Anger is one of humanity’s elemental particles. It’s small, unstable, simple to the point of crude. And yet, in the right densities and balances, it’s fundamental to who we are. Lately, in America at least, that balance has been wildly off.
Nobody was responsible for the slaughter in Las Vegas on Oct. 1 except the monster who pulled the trigger — not policymakers in Washington, not anger-stokers on cable TV, not even the gunmakers who manufactured the instruments that made the carnage possible. The killer did the killing — period. But that killing came in a context, and that context is anger.

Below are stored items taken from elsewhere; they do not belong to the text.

-- pv_equiv track=rewrite | github.com/jason-zhj/ml_toolkit | hash_toolkit/metrics/utils.py | _compute_hash_with_dist
-- ===== SOURCE A (Python) =====
-- import itertools
--
-- def _compute_hash_with_dist(hashcode, dist):
--     "`hashcode` should only contain '0' and '1', return a list of hash strings, whose hamming distance to `hashcode` is `dist`"
--     hash_ls = []
--     invert = lambda x:"1" if x=="0" else "0"
--     code_length = len(hashcode)
--     for positions in itertools.combinations(range(code_length),dist):
--         # invert the hash bit at `positions`
--         computed_code = "".join([invert(hashcode[i]) if i in positions else hashcode[i]
--                                  for i in range(code_length)])
--         hash_ls.append(computed_code)
--
--     return hash_ls
-- ===== SOURCE B (Python) =====
-- def _compute_hash_with_dist(hashcode, dist):
--     "`hashcode` should only contain '0' and '1', return a list of hash strings, whose hamming distance to `hashcode` is `dist`"
--     n = len(hashcode)
--
--     def invert(x):
--         return "1" if x == "0" else "0"
--
--     def go(i, k):
--         # prune: impossible to place k flips in the remaining n-i positions
--         if k < 0 or k > n - i:
--             return []
--         if i == n:
--             return [""]
--         out = []
--         if k > 0:
--             out += [invert(hashcode[i]) + s for s in go(i + 1, k - 1)]
--         out += [hashcode[i] + s for s in go(i + 1, k)]
--         return out
--
--     return go(0, dist)
-- ===== Notes on version B (the rewrite author's own statement) =====
-- stated objective: alternative
-- what changed: Replaces the itertools.combinations loop (choose flip positions, then rebuild the whole string with a per-index membership test) by a recursive flip-before-keep enumeration over bit positions with pruning, building each output string once.
import Mathlib
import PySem

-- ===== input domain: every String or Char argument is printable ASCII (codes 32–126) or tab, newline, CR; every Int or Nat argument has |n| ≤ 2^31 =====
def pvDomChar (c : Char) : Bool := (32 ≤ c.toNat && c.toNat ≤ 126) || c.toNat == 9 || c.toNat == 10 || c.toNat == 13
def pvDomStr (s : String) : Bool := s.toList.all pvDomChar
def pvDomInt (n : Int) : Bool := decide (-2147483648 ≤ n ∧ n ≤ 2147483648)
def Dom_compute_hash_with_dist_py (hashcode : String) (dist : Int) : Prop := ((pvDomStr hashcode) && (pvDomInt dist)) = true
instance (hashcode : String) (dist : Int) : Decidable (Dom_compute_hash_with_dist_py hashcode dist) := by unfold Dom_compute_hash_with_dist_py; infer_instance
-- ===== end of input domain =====

-- B replaces the itertools.combinations loop (choose positions, then rebuild the whole string per
-- combination) by a recursive flip-before-keep enumeration over bit positions with pruning (alternative decomposition).

-- ===== PORT A =====
-- invert lambda of A
def pvInvertA (c : Char) : Char := if c = '0' then '1' else '0'

-- itertools.combinations(xs, k) in lexicographic order (the library call, ported as its standard recursion)
def pvCombos : List Nat → Nat → List (List Nat)
  | _, 0 => [[]]
  | [], _ + 1 => []
  | x :: xs, k + 1 => (pvCombos xs k).map (fun c => x :: c) ++ pvCombos xs (k + 1)

-- the per-combination rebuild: "".join([invert(hashcode[i]) if i in positions else hashcode[i] for i in range(code_length)])
def pvBuild (l : List Char) (positions : List Nat) : List Char :=
  (List.range l.length).map (fun i => if i ∈ positions then pvInvertA (l.getD i ' ') else l.getD i ' ')

def compute_hash_with_dist_py (hashcode : String) (dist : Int) : List String :=
  -- itertools.combinations raises ValueError for dist < 0; that case is excluded by Pre_ below
  if dist < 0 then []
  else (pvCombos (List.range hashcode.toList.length) dist.toNat).map (fun ps => String.ofList (pvBuild hashcode.toList ps))

-- ===== PORT B =====
def pvInvertB (c : Char) : Char := if c = '0' then '1' else '0'

-- go(i, k) of Source B, over the remaining suffix of the code
def pvGo (cs : List Char) (k : Int) : List (List Char) :=
  if k < 0 ∨ (cs.length : Int) < k then []
  else
    match cs with
    | [] => [[]]
    | c :: cs' =>
      (if 0 < k then (pvGo cs' (k - 1)).map (fun s => pvInvertB c :: s) else [])
        ++ (pvGo cs' k).map (fun s => c :: s)

def compute_hash_with_dist_py_alt (hashcode : String) (dist : Int) : List String :=
  (pvGo hashcode.toList dist).map String.ofList

-- ===== PRECONDITION & SPEC =====
-- Pre_ excludes dist < 0, where itertools.combinations (hence A) raises ValueError.
def Pre_compute_hash_with_dist_py (hashcode : String) (dist : Int) : Prop := 0 ≤ dist
instance (hashcode : String) (dist : Int) : Decidable (Pre_compute_hash_with_dist_py hashcode dist) := by unfold Pre_compute_hash_with_dist_py; infer_instance
def pvWitness_compute_hash_with_dist_py : String × Int := ("0101", 2)

def Spec_compute_hash_with_dist_py (hashcode : String) (dist : Int) (out : List String) : Prop := out = compute_hash_with_dist_py_alt hashcode dist
instance (hashcode : String) (dist : Int) (out : List String) : Decidable (Spec_compute_hash_with_dist_py hashcode dist out) := by unfold Spec_compute_hash_with_dist_py; infer_instance

-- ===== CLAIM (what is proved, stated in full; the proofs are below) =====
def Claim_equal_compute_hash_with_dist_py : Prop := ∀ (hashcode : String) (dist : Int), Dom_compute_hash_with_dist_py hashcode dist → Pre_compute_hash_with_dist_py hashcode dist → Spec_compute_hash_with_dist_py hashcode dist (compute_hash_with_dist_py hashcode dist)

-- ===== LEMMAS AND PROOFS =====

-- too few elements left: no combinations
lemma pvCombos_eq_nil (xs : List Nat) (k : Nat) (h : xs.length < k) : pvCombos xs k = [] := by
  induction xs generalizing k with
  | nil => cases k with
    | zero => omega
    | succ j => rfl
  | cons x xs ih =>
    cases k with
    | zero => omega
    | succ j =>
      simp only [pvCombos]
      rw [ih j (by simpa using h), ih (j+1) (by simp at h; omega)]
      simp

-- combinations commute with relabelling the ground list
lemma pvCombos_map (f : Nat → Nat) (xs : List Nat) (k : Nat) :
    pvCombos (xs.map f) k = (pvCombos xs k).map (List.map f) := by
  induction xs generalizing k with
  | nil => cases k <;> rfl
  | cons x xs ih =>
    cases k with
    | zero => rfl
    | succ j =>
      simp only [List.map_cons, pvCombos, ih, List.map_append, List.map_map]
      rfl

lemma pvBuild_nil (l : List Char) : pvBuild l [] = l := by
  simp only [pvBuild, List.not_mem_nil]
  apply List.ext_getElem (by simp)
  intro i h1 h2
  simp [List.getD_eq_getElem?_getD, h2]

lemma pvBuild_keep (c : Char) (cs : List Char) (ps : List Nat) :
    pvBuild (c :: cs) (ps.map Nat.succ) = c :: pvBuild cs ps := by
  simp only [pvBuild, List.length_cons, List.range_succ_eq_map, List.map_cons, List.map_map]
  refine List.cons_eq_cons.mpr ⟨by simp, ?_⟩
  apply List.map_congr_left
  intro i _
  have : Nat.succ i ∈ ps.map Nat.succ ↔ i ∈ ps := by
    simp only [List.mem_map]
    constructor
    · rintro ⟨j, hj, he⟩
      have : j = i := Nat.succ_injective he
      exact this ▸ hj
    · intro h; exact ⟨i, h, rfl⟩
  simp [Function.comp, this]

lemma pvBuild_flip (c : Char) (cs : List Char) (ps : List Nat) :
    pvBuild (c :: cs) (0 :: ps.map Nat.succ) = pvInvertA c :: pvBuild cs ps := by
  simp only [pvBuild, List.length_cons, List.range_succ_eq_map, List.map_cons, List.map_map]
  refine List.cons_eq_cons.mpr ⟨by simp, ?_⟩
  apply List.map_congr_left
  intro i _
  have : Nat.succ i ∈ 0 :: ps.map Nat.succ ↔ i ∈ ps := by
    simp only [List.mem_cons, List.mem_map]
    constructor
    · rintro (h | ⟨j, hj, he⟩)
      · exact absurd h (Nat.succ_ne_zero i)
      · have : j = i := Nat.succ_injective he
        exact this ▸ hj
    · intro h; exact Or.inr ⟨i, h, rfl⟩
  simp [Function.comp, this]

-- the core bridge: A's combinations+rebuild equals B's recursive enumeration
lemma pvMain (l : List Char) (k : Int) (hk : 0 ≤ k) :
    (pvCombos (List.range l.length) k.toNat).map (pvBuild l) = pvGo l k := by
  induction l generalizing k with
  | nil =>
    rw [pvGo]
    rcases eq_or_lt_of_le hk with h | h
    · subst h; simp [pvCombos, pvBuild_nil]
    · have hkt : k.toNat = k.toNat - 1 + 1 := by omega
      rw [hkt]
      simp only [List.length_nil, List.range_zero, pvCombos, List.map_nil]
      rw [if_pos (by simp; omega)]
  | cons c cs ih =>
    rw [pvGo]
    by_cases hbig : ((c :: cs).length : Int) < k
    · rw [if_pos (Or.inr hbig)]
      rw [pvCombos_eq_nil _ _ (by simp at hbig ⊢; omega)]
      rfl
    · rw [if_neg (by omega)]
      have hrange : List.range (c :: cs).length = 0 :: (List.range cs.length).map Nat.succ :=
        List.range_succ_eq_map
      rcases eq_or_lt_of_le hk with h0 | h0
      · -- k = 0: only the keep branch
        subst h0
        have hcs : pvGo cs 0 = [cs] := by
          rw [← ih 0 le_rfl]
          simp [pvCombos, pvBuild_nil]
        simp [pvCombos, pvBuild_nil, hcs]
      · have hkt : k.toNat = (k - 1).toNat + 1 := by omega
        rw [hrange, hkt]
        simp only [pvCombos, List.map_append, List.map_map]
        rw [if_pos h0]
        congr 1
        · rw [pvCombos_map]
          rw [← ih (k - 1) (by omega)]
          simp only [List.map_map]
          apply List.map_congr_left
          intro ps _
          simp [Function.comp, pvBuild_flip, pvInvertA, pvInvertB]
        · rw [← hkt, pvCombos_map, ← ih k hk]
          simp only [List.map_map]
          apply List.map_congr_left
          intro ps _
          simp [Function.comp, pvBuild_keep]

-- ===== VERDICT (by name: the statement is the Claim_ definition above) =====
theorem compute_hash_with_dist_py_spec : Claim_equal_compute_hash_with_dist_py := by
  intro hashcode dist _ hpre
  unfold Spec_compute_hash_with_dist_py compute_hash_with_dist_py compute_hash_with_dist_py_alt
  rw [if_neg (by exact not_lt.mpr hpre)]
  rw [← pvMain hashcode.toList dist hpre]
  simp [List.map_map, Function.comp]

Americans have made something of a fetish of our rage of late — a fact that’s even been leaking into our language. The base is never just “animated,” it’s always “enraged.” Health care debates are never “spirited,” they’re always “furious.” In the run-up to the 2016 election, a CNN/ORC poll found that 69% of Americans reported being either very or somewhat angry at the state of the nation. That showed itself in a kind of rage voting on both sides of the political divide. Trump! Bernie! Take that.
“The way the Internet and cable news work, outrage over any event can be mustered easily,” says David Pizarro, a professor of psychology at Cornell University. “We feel those emotions strongly in ways we didn’t used to.” Michael Kimmel, a professor of sociology and gender studies at Stony Brook University in New York, refers to this kind of rage as “aggrieved entitlement,” the kind of luxury anger a culture can allow itself when its basic needs like food and shelter are met.
Still, ambient anger can become a culture’s dry leaves — kindling lying everywhere that’s utterly harmless, but only until it meets an errant spark and a good gust of wind. Mental illness may be the spark. As for the wind? Rage or, worse, contempt, can be more than enough — especially in the case of racially or politically motivated killings like Charlottesville or the Charleston church shooting.
“We are increasingly dividing ourselves into in-groups and out-groups,” says Pizarro. “Anger and contempt can cause you to see the other group as less than your own — even less human.” Non-humans, of course, become easier to kill.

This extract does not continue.